Civilization originates in conquest abroad and repression at home.
Stanley Diamond
If I’m going to contemplate the collapse of civilization, I need to define what it is. I looked in some dictionaries. Webster’s calls civilization “a high stage of social and cultural development.” The Oxford English Dictionary describes it as “a developed or advanced state of human society.” All the other dictionaries I checked were similarly laudatory. These definitions, no matter how broadly shared, helped me not in the slightest. They seemed to me hopelessly sloppy. After reading them, I still had no idea what the hell a civilization is: define high, developed, or advanced, please. The definitions, it struck me, are also extremely self-serving: can you imagine writers of dictionaries willingly classifying themselves as members of “a low, undeveloped, or backward state of human society”?
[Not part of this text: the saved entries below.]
-- pv_equiv track=rewrite | github.com/noelgarber/PACM | Motif_Predictor/motif_topology_predictor.py | protein_type_assigner
-- ===== SOURCE A (Python) =====
-- def protein_type_assigner(dict_of_features):
--     '''
--     Function that returns combined protein type; must be passed in a loop when multiple TMDs could be present
--
--     Args:
--         dict_of_features (dict): dictionary of features
--
--     Returns:
--         combined_protein_type (str): one of "Transmembrane", "Intermembrane", "Transmembrane/Intermembrane", or ""
--     '''
--
--     combined_protein_type = ""
--     if dict_of_features is not None:
--         for feature_dict in dict_of_features:
--             feature_type = feature_dict.get("type")
--             if feature_type in ["Transmembrane", "Intramembrane"]:
--                 if combined_protein_type == "":
--                     combined_protein_type = feature_type # Sets protein type to either Transmembrane or Intramembrane
--                 elif combined_protein_type == "Transmembrane" and feature_type == "Intramembrane":
--                     combined_protein_type = "Transmembrane/Intramembrane"
--                 elif combined_protein_type == "Intramembrane" and feature_type == "Transmembrane":
--                     combined_protein_type = "Transmembrane/Intramembrane"
--
--     return combined_protein_type
-- ===== SOURCE B (Python) =====
-- def protein_type_assigner(dict_of_features):
--     types = [fd.get("type") for fd in (dict_of_features if dict_of_features is not None else [])]
--     return "/".join(t for t in ("Transmembrane", "Intramembrane") if t in types)
-- ===== Notes on version B (the rewrite author's own statement) =====
-- stated objective: simpler
-- what changed: B replaces A's stateful branch-cascade loop with two staged passes: extract all feature types, filter the fixed ordered tuple of membrane types by membership, and '/'.join the result.
import Mathlib
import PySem

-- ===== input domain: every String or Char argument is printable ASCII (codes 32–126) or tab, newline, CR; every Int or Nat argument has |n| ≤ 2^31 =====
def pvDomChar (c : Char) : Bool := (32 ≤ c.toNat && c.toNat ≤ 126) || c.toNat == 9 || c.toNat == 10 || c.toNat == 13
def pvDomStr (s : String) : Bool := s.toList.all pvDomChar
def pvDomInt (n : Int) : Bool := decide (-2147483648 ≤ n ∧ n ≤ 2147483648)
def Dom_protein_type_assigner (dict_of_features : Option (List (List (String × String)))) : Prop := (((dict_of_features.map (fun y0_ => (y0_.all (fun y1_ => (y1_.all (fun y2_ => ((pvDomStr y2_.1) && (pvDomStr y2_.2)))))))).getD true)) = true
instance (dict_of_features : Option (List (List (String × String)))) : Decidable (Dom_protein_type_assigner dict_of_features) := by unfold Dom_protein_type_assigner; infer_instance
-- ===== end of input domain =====

-- B replaces A's stateful branch-cascade loop with staged passes: extract the
-- feature types, filter the fixed ordered pair of membrane types by membership,
-- and join with "/" (objective: simpler).

-- ===== PORT A =====
-- A's loop body: update the combined string for one feature dict
def ptaStepA (acc : String) (fd : List (String × String)) : String :=
  let ft := (PySem.Dict.ofList fd).get? "type"
  if ft = some "Transmembrane" ∨ ft = some "Intramembrane" then
    if acc = "" then ft.getD ""
    else if acc = "Transmembrane" ∧ ft = some "Intramembrane" then "Transmembrane/Intramembrane"
    else if acc = "Intramembrane" ∧ ft = some "Transmembrane" then "Transmembrane/Intramembrane"
    else acc
  else acc

def protein_type_assigner (dict_of_features : Option (List (List (String × String)))) : String :=
  match dict_of_features with
  | none => ""
  | some l => l.foldl ptaStepA ""

-- ===== PORT B =====
def protein_type_assigner_alt (dict_of_features : Option (List (List (String × String)))) : String :=
  let types :=
    (match dict_of_features with
     | none => []
     | some l => l).map (fun fd => (PySem.Dict.ofList fd).get? "type")
  PySem.Str.join "/"
    ((["Transmembrane", "Intramembrane"] : List String).filter
      (fun t => types.contains (some t)))

-- ===== PRECONDITION & SPEC =====
def Spec_protein_type_assigner (dict_of_features : Option (List (List (String × String)))) (out : String) : Prop := out = protein_type_assigner_alt dict_of_features
instance (dict_of_features : Option (List (List (String × String)))) (out : String) : Decidable (Spec_protein_type_assigner dict_of_features out) := by unfold Spec_protein_type_assigner; infer_instance

-- ===== CLAIM =====
def Claim_equal_protein_type_assigner : Prop := ∀ (dict_of_features : Option (List (List (String × String)))), Dom_protein_type_assigner dict_of_features → Spec_protein_type_assigner dict_of_features (protein_type_assigner dict_of_features)

-- ===== LEMMAS AND PROOFS =====

-- decode a pair of presence flags into the string A accumulates
def ptaDec (a b : Bool) : String :=
  if a then (if b then "Transmembrane/Intramembrane" else "Transmembrane")
  else (if b then "Intramembrane" else "")

theorem ptaStep_dec (fd : List (String × String)) (a b : Bool) :
    ptaStepA (ptaDec a b) fd =
      ptaDec (a || ((PySem.Dict.ofList fd).get? "type" == some "Transmembrane"))
             (b || ((PySem.Dict.ofList fd).get? "type" == some "Intramembrane")) := by
  by_cases hT : (PySem.Dict.ofList fd).get? "type" = some "Transmembrane" <;>
    by_cases hI : (PySem.Dict.ofList fd).get? "type" = some "Intramembrane" <;>
      cases a <;> cases b <;>
        simp_all [ptaStepA, ptaDec]

theorem ptaFold_dec (l : List (List (String × String))) (a b : Bool) :
    l.foldl ptaStepA (ptaDec a b) =
      ptaDec (a || (l.map (fun fd => (PySem.Dict.ofList fd).get? "type")).contains (some "Transmembrane"))
             (b || (l.map (fun fd => (PySem.Dict.ofList fd).get? "type")).contains (some "Intramembrane")) := by
  induction l generalizing a b with
  | nil => simp
  | cons fd t ih =>
      simp only [List.foldl_cons, ptaStep_dec, List.map_cons, List.contains_cons]
      rw [ih]
      congr 1
      · cases a <;> simp [BEq.comm]
      · cases b <;> simp [BEq.comm]

-- ===== VERDICT =====
theorem protein_type_assigner_spec : Claim_equal_protein_type_assigner := by
  intro d _
  unfold Spec_protein_type_assigner protein_type_assigner protein_type_assigner_alt
  cases d with
  | none => rfl
  | some l =>
      have h := ptaFold_dec l false false
      simp only [Bool.false_or, ptaDec, Bool.false_eq_true, ite_false] at h
      simp only []
      rw [show ("" : String) = ptaDec false false from rfl, ptaFold_dec l false false]
      simp only [Bool.false_or]
      rcases hT : (l.map (fun fd => (PySem.Dict.ofList fd).get? "type")).contains (some "Transmembrane") <;>
        rcases hI : (l.map (fun fd => (PySem.Dict.ofList fd).get? "type")).contains (some "Intramembrane") <;>
          simp only [ptaDec, hT, hI, List.filter_cons, List.filter_nil,
            Bool.false_eq_true, ite_false, ite_true] <;> rfl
I suddenly remembered that all writers, including writers of dictionaries, are propagandists, and I realized that these definitions are, in fact, bite-sized chunks of propaganda, concise articulations of the arrogance that has led those who believe they are living in the most advanced—and best—culture to attempt to impose by force this way of being on all others.
I would define a civilization much more precisely, and I believe more usefully, as a culture—that is, a complex of stories, institutions, and artifacts— that both leads to and emerges from the growth of cities (civilization, see civil: from civis, meaning citizen, from Latin civitatis, meaning city-state), with cities being defined—so as to distinguish them from camps, villages, and so on—as people living more or less permanently in one place in densities high enough to require the routine importation of food and other necessities of life. Thus a Tolowa village five hundred years ago where I live in Tu’nes (meadow long in the Tolowa tongue), now called Crescent City, California, would not have been a city, since the Tolowa ate native salmon, clams, deer, huckleberries, and so on, and had no need to bring in food from outside. Thus, under my definition, the Tolowa, because their way of living was not characterized by the growth of city-states, would not have been civilized. On the other hand, the Aztecs were. Their social structure led inevitably to great city-states like Iztapalapa and Tenochtitlán, the latter of which was, when Europeans first encountered it, far larger than any city in Europe, with a population five times that of London or Seville. Shortly before razing Tenochtitlán and slaughtering or enslaving its inhabitants, the explorer and conquistador Hernando Cortés remarked that it was easily the most beautiful city on earth. Beautiful or not, Tenochtitlán required, as do all cities, the (often forced) importation of food and other resources. The story of any civilization is the story of the rise of city-states, which means it is the story of the funneling of resources toward these centers (in order to sustain them and cause them to grow), which means it is the story of an increasing region of unsustainability surrounded by an increasingly exploited countryside.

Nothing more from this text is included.